Are Indigenous religious ceremonies, then, often part of their resource management process? And how much do you credit the success of their resource management system on making the process spiritual, religious, in a ceremony?

KN: I’m really indebted to the folks I’ve worked with—Ron Reed in particular, and many others in the department of natural resources—for the energy and time they’ve invested in me. I just want to acknowledge it. I’ll do my best to answer this question from my perspective, but as a non-Native academic it’s easy to misrepresent a question like this.

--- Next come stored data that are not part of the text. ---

-- pv_equiv track=rewrite | github.com/yoonsm0320/python | PCCE 기출10 공원.py | solution
-- ===== SOURCE A (Python) =====
-- def solution(mats, park):
--     rows=len(park)
--     cols=len(park[0])
--     mats.sort(reverse=True)
--     answer=0
--     for answer in mats:
--         for i in range(rows-answer+1):
--             for j in range(cols-answer+1):
--                 can_place=True
--                 for x in range(i,i+answer):
--                     for y in range(j,j+answer):
--                         if park[x][y]!="-1":
--                             can_place=False
--                             break
--                     if not can_place:
--                         break
--                 if can_place:
--                     return answer
--     return -1
-- ===== SOURCE B (Python) =====
-- def solution(mats, park):
--     # Largest all-empty square via the classic min-of-three DP (one pass over the
--     # grid), then pick the largest mat that fits. Sorts mats in place like A.
--     cols = len(park[0])
--     best = 0
--     prev = [0] * cols
--     for row in park:
--         cur = []
--         left = 0        # value just computed in this row (cur[c-1]); 0 at c == 0
--         prev_left = 0   # prev[c-1]; 0 at c == 0
--         for cell, up in zip(row, prev):
--             v = min(up, left, prev_left) + 1 if cell == "-1" else 0
--             if v > best:
--                 best = v
--             cur.append(v)
--             left, prev_left = v, up
--         prev = cur
--     mats.sort(reverse=True)
--     for m in mats:
--         if m <= best:
--             return m
--     return -1
-- ===== Notes on version B (the rewrite author's own statement) =====
-- stated objective: faster
-- what changed: A re-scans the whole k-by-k square for every mat size at every position (O(M*R*C*k^2)); B makes a single O(R*C) dynamic-programming pass computing the largest all-empty square side (min-of-three recurrence), then returns the first sorted mat not exceeding it.
-- outside the precondition, e.g. on solution([0], [['x', 'x'], ['-1']]): A returns 0, B returns 0
import Mathlib
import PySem
-- pv_equiv track=rewrite | github.com/webwanderer2024/wondrous_net | Black and White.py | get_placing_outline
-- ===== SOURCE A (Python) =====
-- def get_placing_outline(placing, num_cols, num_rows):
--     """Function that creates outline of the placing for output that consists of bars, underscores and spaces.
--        Input:
--            placing - tuple of tuples, each of which represnt one placed strip and consist of 3 parts:
--            1) tuple of two integers that represent position of left lower cell of the strip;
--            2) string: orientation of the strip ('horizontal' or 'vertical');
--            3) integer: length of the strip.
--            num_cols - integer: number of columns in the grid.
--            num_rows - integer: number of rows in the grid.
--        Output:
--            list of strings, where each string, consisted of bars, underscores and spaces, represent one horizontal level of the outline."""
--     cells_without_left_border = ()
--     cells_without_lower_border = ()
--     for strip in placing:
--         first_cell = strip[0]
--         col,row = first_cell[0],first_cell[1]
--         orientation = strip[1]
--         strip_len = strip[2]
--         if orientation == 'horizontal':
--             for strip_index in range(1, strip_len):
--                 cells_without_left_border += ((col + strip_index, row),)
--         elif orientation == 'vertical':
--             for strip_index in range(1, strip_len):
--                 cells_without_lower_border += ((col, row + strip_index),)
--     outline = []
--     # decremental loop for rows with one additional row for the upper border of the grid
--     for row in range(num_rows,-1,-1):
--         level = ''
--         # loop for cols with one additional col for the right border of the grid
--         for col in range(num_cols+1):
--             cell = (col,row)
--             if row < num_rows and (col == 0 or col == num_cols or not cell in cells_without_left_border):
--                 level += '|'
--             else:
--                 level += ' '
--             if col < num_cols:
--                 if row == 0 or row == num_rows or not cell in cells_without_lower_border:
--                     level += '_'
--                 else:
--                     level += ' '
--         outline.append(level)
--     return outline
-- ===== SOURCE B (Python) =====
-- def get_placing_outline(placing, num_cols, num_rows):
--     """Paint-over-buffer rewrite: build the default outline grid once, then for each
--        strip overwrite the interior border cells it removes; avoids the per-cell
--        membership scan over the strip-cell tuples."""
--     if num_rows < 0:
--         return []
--     grid = []
--     for r in range(num_rows + 1):
--         line = []
--         for c in range(num_cols + 1):
--             line.append('|' if r < num_rows else ' ')
--             if c < num_cols:
--                 line.append('_')
--         grid.append(line)
--     for (col, row), orientation, strip_len in placing:
--         if orientation == 'horizontal':
--             if 0 <= row < num_rows:
--                 for c in range(max(col + 1, 1), min(col + strip_len, num_cols)):
--                     grid[row][2 * c] = ' '
--         elif orientation == 'vertical':
--             if 0 <= col < num_cols:
--                 for r in range(max(row + 1, 1), min(row + strip_len, num_rows)):
--                     grid[r][2 * col + 1] = ' '
--     return [''.join(grid[r]) for r in range(num_rows, -1, -1)]
-- ===== Notes on version B (the rewrite author's own statement) =====
-- stated objective: faster
-- what changed: Instead of collecting all no-border cells into tuples and querying membership for every grid position, B builds the default outline as a mutable 2D character grid once and lets each strip directly overwrite (paint) the interior border cells it removes, clamped to the grid.
import Mathlib
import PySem
-- pv_equiv track=rewrite | github.com/skdharma05/DSA | Arrays/Easy/leftRotateArrayByDPlace.py | leftRotateArrayByDPlace
-- ===== SOURCE A (Python) =====
-- def leftRotateArrayByDPlace(arr, d):
--     n = len(arr)
--     d = d%n
--     def reverse(start,end):
--         while start<end:
--             arr[start],arr[end] = arr[end],arr[start]
--             start+=1
--             end-=1
--
--     reverse(0,d-1) #[1,2,3,4,5,6,7] -> [2,1,3,4,5,6,7]
--     reverse(d,n-1) #[2,1,3,4,5,6,7] -> [2,1,7,6,5,4,3]
--     reverse(0,n-1) #[2,1,7,6,5,4,3] -> [3,4,5,6,7,1,2]
--
--     return arr
-- ===== SOURCE B (Python) =====
-- def leftRotateArrayByDPlace(arr, d):
--     d = d % len(arr)
--     arr[:] = arr[d:] + arr[:d]
--     return arr
-- ===== Notes on version B (the rewrite author's own statement) =====
-- stated objective: idiomatic
-- what changed: Replaced the three-subrange-reversal rotation with a single slice-concatenation assignment arr[:] = arr[d:] + arr[:d] after reducing d modulo len(arr).
import Mathlib
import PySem

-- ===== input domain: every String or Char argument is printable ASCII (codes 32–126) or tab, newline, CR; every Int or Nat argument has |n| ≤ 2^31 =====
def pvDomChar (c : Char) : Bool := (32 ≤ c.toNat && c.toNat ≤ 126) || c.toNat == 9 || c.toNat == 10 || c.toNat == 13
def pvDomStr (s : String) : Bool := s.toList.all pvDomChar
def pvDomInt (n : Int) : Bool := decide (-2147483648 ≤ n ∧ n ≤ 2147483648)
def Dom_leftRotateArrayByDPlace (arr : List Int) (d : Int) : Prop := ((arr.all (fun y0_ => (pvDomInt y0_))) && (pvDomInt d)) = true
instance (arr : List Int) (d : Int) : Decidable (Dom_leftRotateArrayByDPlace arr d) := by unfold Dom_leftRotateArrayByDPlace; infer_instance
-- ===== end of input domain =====

-- B replaces A's three in-place subrange reversals with a single slice-concatenation
-- rebuild (arr[d:] + arr[:d]); the equivalence proved here is about the RETURN value
-- (both Pythons also mutate arr in place to the same content).

-- ===== PORT A =====
-- the inner 'reverse(start, end)' while-loop of A; the '| _, _ => xs' arm is only a
-- totality guard for out-of-range indices, never reached on the indices A uses
def pvRevLoop (xs : List Int) (s e : Int) : List Int :=
  if s < e then
    match PySem.List.pyGet? xs s, PySem.List.pyGet? xs e with
    | some a, some b =>
        pvRevLoop (PySem.List.pySetD (PySem.List.pySetD xs s b) e a) (s + 1) (e - 1)
    | _, _ => xs
  else xs
termination_by (e - s).toNat
decreasing_by omega

def leftRotateArrayByDPlace (arr : List Int) (d : Int) : List Int :=
  let n : Int := arr.length
  let d' : Int := PySem.Int.mod d n
  let a1 := pvRevLoop arr 0 (d' - 1)
  let a2 := pvRevLoop a1 d' (n - 1)
  pvRevLoop a2 0 (n - 1)

-- ===== PORT B =====
def leftRotateArrayByDPlace_alt (arr : List Int) (d : Int) : List Int :=
  let d' : Int := PySem.Int.mod d (arr.length : Int)
  PySem.List.slice arr (some d') none ++ PySem.List.slice arr none (some d')

-- ===== PRECONDITION & SPEC =====
-- Pre_ excludes only the empty list, on which A raises ZeroDivisionError (d % 0).
def Pre_leftRotateArrayByDPlace (arr : List Int) (d : Int) : Prop := arr ≠ []
instance (arr : List Int) (d : Int) : Decidable (Pre_leftRotateArrayByDPlace arr d) := by
  unfold Pre_leftRotateArrayByDPlace; infer_instance

def pvWitness_leftRotateArrayByDPlace : List Int × Int := ([1, 2, 3, 4, 5], 2)

def Spec_leftRotateArrayByDPlace (arr : List Int) (d : Int) (out : List Int) : Prop := out = leftRotateArrayByDPlace_alt arr d
instance (arr : List Int) (d : Int) (out : List Int) : Decidable (Spec_leftRotateArrayByDPlace arr d out) := by unfold Spec_leftRotateArrayByDPlace; infer_instance

-- ===== CLAIM (what is proved, stated in full; the proofs are below) =====
def Claim_equal_leftRotateArrayByDPlace : Prop := ∀ (arr : List Int) (d : Int), Dom_leftRotateArrayByDPlace arr d → Pre_leftRotateArrayByDPlace arr d → Spec_leftRotateArrayByDPlace arr d (leftRotateArrayByDPlace arr d)

-- ===== LEMMAS AND PROOFS =====

theorem list_set_len (A t : List Int) (x v : Int) : (A ++ x :: t).set A.length v = A ++ v :: t := by
  induction A with
  | nil => rfl
  | cons h tA ih => simp [ih]

theorem pvGet_mid (A t : List Int) (x : Int) :
    PySem.List.pyGet? (A ++ x :: t) (A.length : Int) = some x :=
  PySem.List.pyGet?_append_length A t x

theorem pvSet_mid (A t : List Int) (x v : Int) :
    PySem.List.pySetD (A ++ x :: t) (A.length : Int) v = A ++ v :: t := by
  rw [PySem.List.pySetD_natCast]; exact list_set_len A t x v

theorem pvRevLoop_main (n : Nat) : ∀ (M A C : List Int) (a b : Int), M.length = n →
    pvRevLoop (A ++ (a :: (M ++ b :: C))) (A.length : Int) ((A.length : Int) + M.length + 1)
      = A ++ (b :: (M.reverse ++ a :: C)) := by
  induction n using Nat.strong_induction_on with
  | _ n ih =>
    intro M A C a b hlen
    rw [pvRevLoop]
    rw [if_pos (by omega)]
    have hAe : ((A ++ a :: M).length : Int) = (A.length : Int) + M.length + 1 := by
      simp; push_cast; ring
    have g1 : PySem.List.pyGet? (A ++ (a :: (M ++ b :: C))) (A.length : Int) = some a := by
      have := pvGet_mid A (M ++ b :: C) a
      simpa using this
    have g2 : PySem.List.pyGet? (A ++ (a :: (M ++ b :: C))) ((A.length : Int) + M.length + 1) = some b := by
      rw [← hAe]
      have := pvGet_mid (A ++ a :: M) C b
      simpa using this
    rw [g1, g2]
    have s1 : PySem.List.pySetD (A ++ (a :: (M ++ b :: C))) (A.length : Int) b
        = A ++ (b :: (M ++ b :: C)) := pvSet_mid A (M ++ b :: C) a b
    have s2 : PySem.List.pySetD (A ++ (b :: (M ++ b :: C))) ((A.length : Int) + M.length + 1) a
        = A ++ (b :: (M ++ a :: C)) := by
      have hidx : (A.length : Int) + M.length + 1 = ((A ++ b :: M).length : Int) := by
        simp only [List.length_append, List.length_cons]; push_cast; ring
      rw [hidx]
      have h := pvSet_mid (A ++ b :: M) C b a
      simp only [List.append_assoc, List.cons_append] at h
      exact h
    simp only [s1, s2]
    rcases M with _ | ⟨x, M1⟩
    · -- M = []
      rw [pvRevLoop, if_neg (by simp)]
      simp
    · rcases M1.eq_nil_or_concat' with h1 | ⟨M2, y, rfl⟩
      · -- M = [x]
        subst h1
        rw [pvRevLoop, if_neg (by simp)]
        simp
      · -- M = x :: M2 ++ [y]
        have hih := ih M2.length (by simp at hlen ⊢; omega) M2 (A ++ [b]) (a :: C) x y rfl
        have hidx : ((A ++ [b]).length : Int) = (A.length : Int) + 1 := by simp
        rw [hidx] at hih
        have hidx2 : ((A.length : Int) + 1) + (M2.length : Int) + 1 = (A.length : Int) + (x :: (M2 ++ [y])).length + 1 - 1 := by
          simp; push_cast; ring
        rw [hidx2] at hih
        have hlist : (A ++ [b]) ++ (x :: (M2 ++ y :: (a :: C))) = A ++ (b :: ((x :: (M2 ++ [y])) ++ a :: C)) := by simp
        rw [hlist] at hih
        rw [hih]
        simp

theorem pvRevLoop_seg (P Q R : List Int) :
    pvRevLoop (P ++ (Q ++ R)) (P.length : Int) ((P.length : Int) + Q.length - 1)
      = P ++ (Q.reverse ++ R) := by
  rcases Q with _ | ⟨a, Q1⟩
  · rw [pvRevLoop, if_neg (by simp)]
    simp
  · rcases Q1.eq_nil_or_concat' with h1 | ⟨M, b, rfl⟩
    · subst h1
      rw [pvRevLoop, if_neg (by simp)]
      simp
    · have h := pvRevLoop_main M.length M P R a b rfl
      simp only [List.append_assoc, List.cons_append, List.length_cons, List.length_append,
        List.reverse_cons, List.reverse_append, List.nil_append] at h ⊢
      have hidx : ((P.length : Int) + ↑(M.length + (([] : List Int).length + 1) + 1) - 1 : Int)
          = (P.length : Int) + M.length + 1 := by simp only [List.length_nil]; push_cast; omega
      rw [hidx]
      simpa using h
theorem pvRotate_eq (arr : List Int) (d : Int) (hpre : arr ≠ []) :
    leftRotateArrayByDPlace arr d = leftRotateArrayByDPlace_alt arr d := by
  simp only [leftRotateArrayByDPlace, leftRotateArrayByDPlace_alt]
  have hn : 0 < (arr.length : Int) := by
    simpa [List.length_pos_iff] using hpre
  have h0 : 0 ≤ PySem.Int.mod d (arr.length : Int) := PySem.Int.mod_nonneg d hn
  have hlt : PySem.Int.mod d (arr.length : Int) < arr.length := PySem.Int.mod_lt d hn
  obtain ⟨k, hm⟩ : ∃ k : Nat, PySem.Int.mod d (arr.length : Int) = (k : Int) :=
    ⟨(PySem.Int.mod d (arr.length : Int)).toNat, by omega⟩
  rw [hm] at hlt ⊢
  have hk : k < arr.length := by exact_mod_cast hlt
  -- B side: the two slices are drop/take
  rw [PySem.List.slice_from arr (by positivity), PySem.List.slice_to arr (by positivity)]
  rw [Int.toNat_natCast]
  -- phase 1: reverse the first k elements
  have hPlen : ((arr.take k).length : Int) = (k : Int) := by
    simp [List.length_take, Nat.min_eq_left (le_of_lt hk)]
  have e1 := pvRevLoop_seg [] (arr.take k) (arr.drop k)
  simp only [List.nil_append, List.length_nil, Nat.cast_zero, zero_add,
    List.take_append_drop] at e1
  rw [hPlen] at e1
  -- phase 2: reverse the remaining elements
  have e2 := pvRevLoop_seg ((arr.take k).reverse) (arr.drop k) []
  simp only [List.append_nil, List.length_reverse] at e2
  rw [hPlen] at e2
  have hidx2 : (k : Int) + ((arr.drop k).length : Int) - 1 = (arr.length : Int) - 1 := by
    simp only [List.length_drop]
    omega
  rw [hidx2] at e2
  -- phase 3: reverse the whole list
  have e3 := pvRevLoop_seg [] ((arr.take k).reverse ++ (arr.drop k).reverse) []
  simp only [List.nil_append, List.append_nil, List.length_nil, Nat.cast_zero, zero_add,
    List.length_append, List.length_reverse, List.reverse_append, List.reverse_reverse] at e3
  have hidx3 : (((arr.take k).length + (arr.drop k).length : Nat) : Int) - 1 = (arr.length : Int) - 1 := by
    simp only [List.length_take, List.length_drop]
    omega
  rw [hidx3] at e3
  have c1 := congrArg
    (fun t => pvRevLoop (pvRevLoop t ((k : Nat) : Int) ((arr.length : Int) - 1)) 0 ((arr.length : Int) - 1)) e1
  have c2 := congrArg (fun t => pvRevLoop t 0 ((arr.length : Int) - 1)) e2
  simp only [] at c1 c2
  exact (c1.trans c2).trans e3

-- ===== VERDICT (by name: the statement is the Claim_ definition above) =====
theorem leftRotateArrayByDPlace_spec : Claim_equal_leftRotateArrayByDPlace := by
  intro arr d _ hpre
  unfold Spec_leftRotateArrayByDPlace
  exact pvRotate_eq arr d hpre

But yes, it does seem, from what I understand and what I’ve been told, that the spiritual and ceremonial aspect of management is central. It is my understanding that within ceremonies there are things that happen which set up management to occur in the right way, or “in a good way.” For example, Ron Reed has described how the spring salmon ceremony is coordinated: there are sites along the river where it happens, and it’s coordinated between the tribes in such a way that what’s called escapement can occur. The first salmon is observed, and then there is a ten-day period before fishing can happen, during which prayers and other things are occurring. This allows for many more fish to get up and past to reproduce—this is the idea of escapement.

So that use of prayer, and the way that ceremony is structured and conducted, is part of creating a sustainable harvest, essentially.

In another case that’s very important for what’s happening now, a ceremonial burning log is rolled off of one important mountain, and allows for the start of the fire season, the burning season. Again, the use of management actions within ceremonies is, from my understanding, guiding what is supposed to happen—it is prescription for how to do things in a good way.

CM: You write, “Among the far-reaching implications of the discursive disappearance of Indigenous peoples has been that flawed conceptions of nature and environment permeate public consciousness and underlie the organizational divisions of economic disciplines.”

What are the commonly-held yet flawed conceptions of nature and environment that permeate public consciousness? Isn’t nature out there, and an environment is where we are?

KN: I am thinking about sociology and different academic disciplines: things are so divided up. Within sociology, we have people who work on environment and other people who work on gender and other people who work on culture. We have all of this specialization. And that should be okay, to focus deeply on one particular part, but as we’ve specialized we’ve lost the sense of connections.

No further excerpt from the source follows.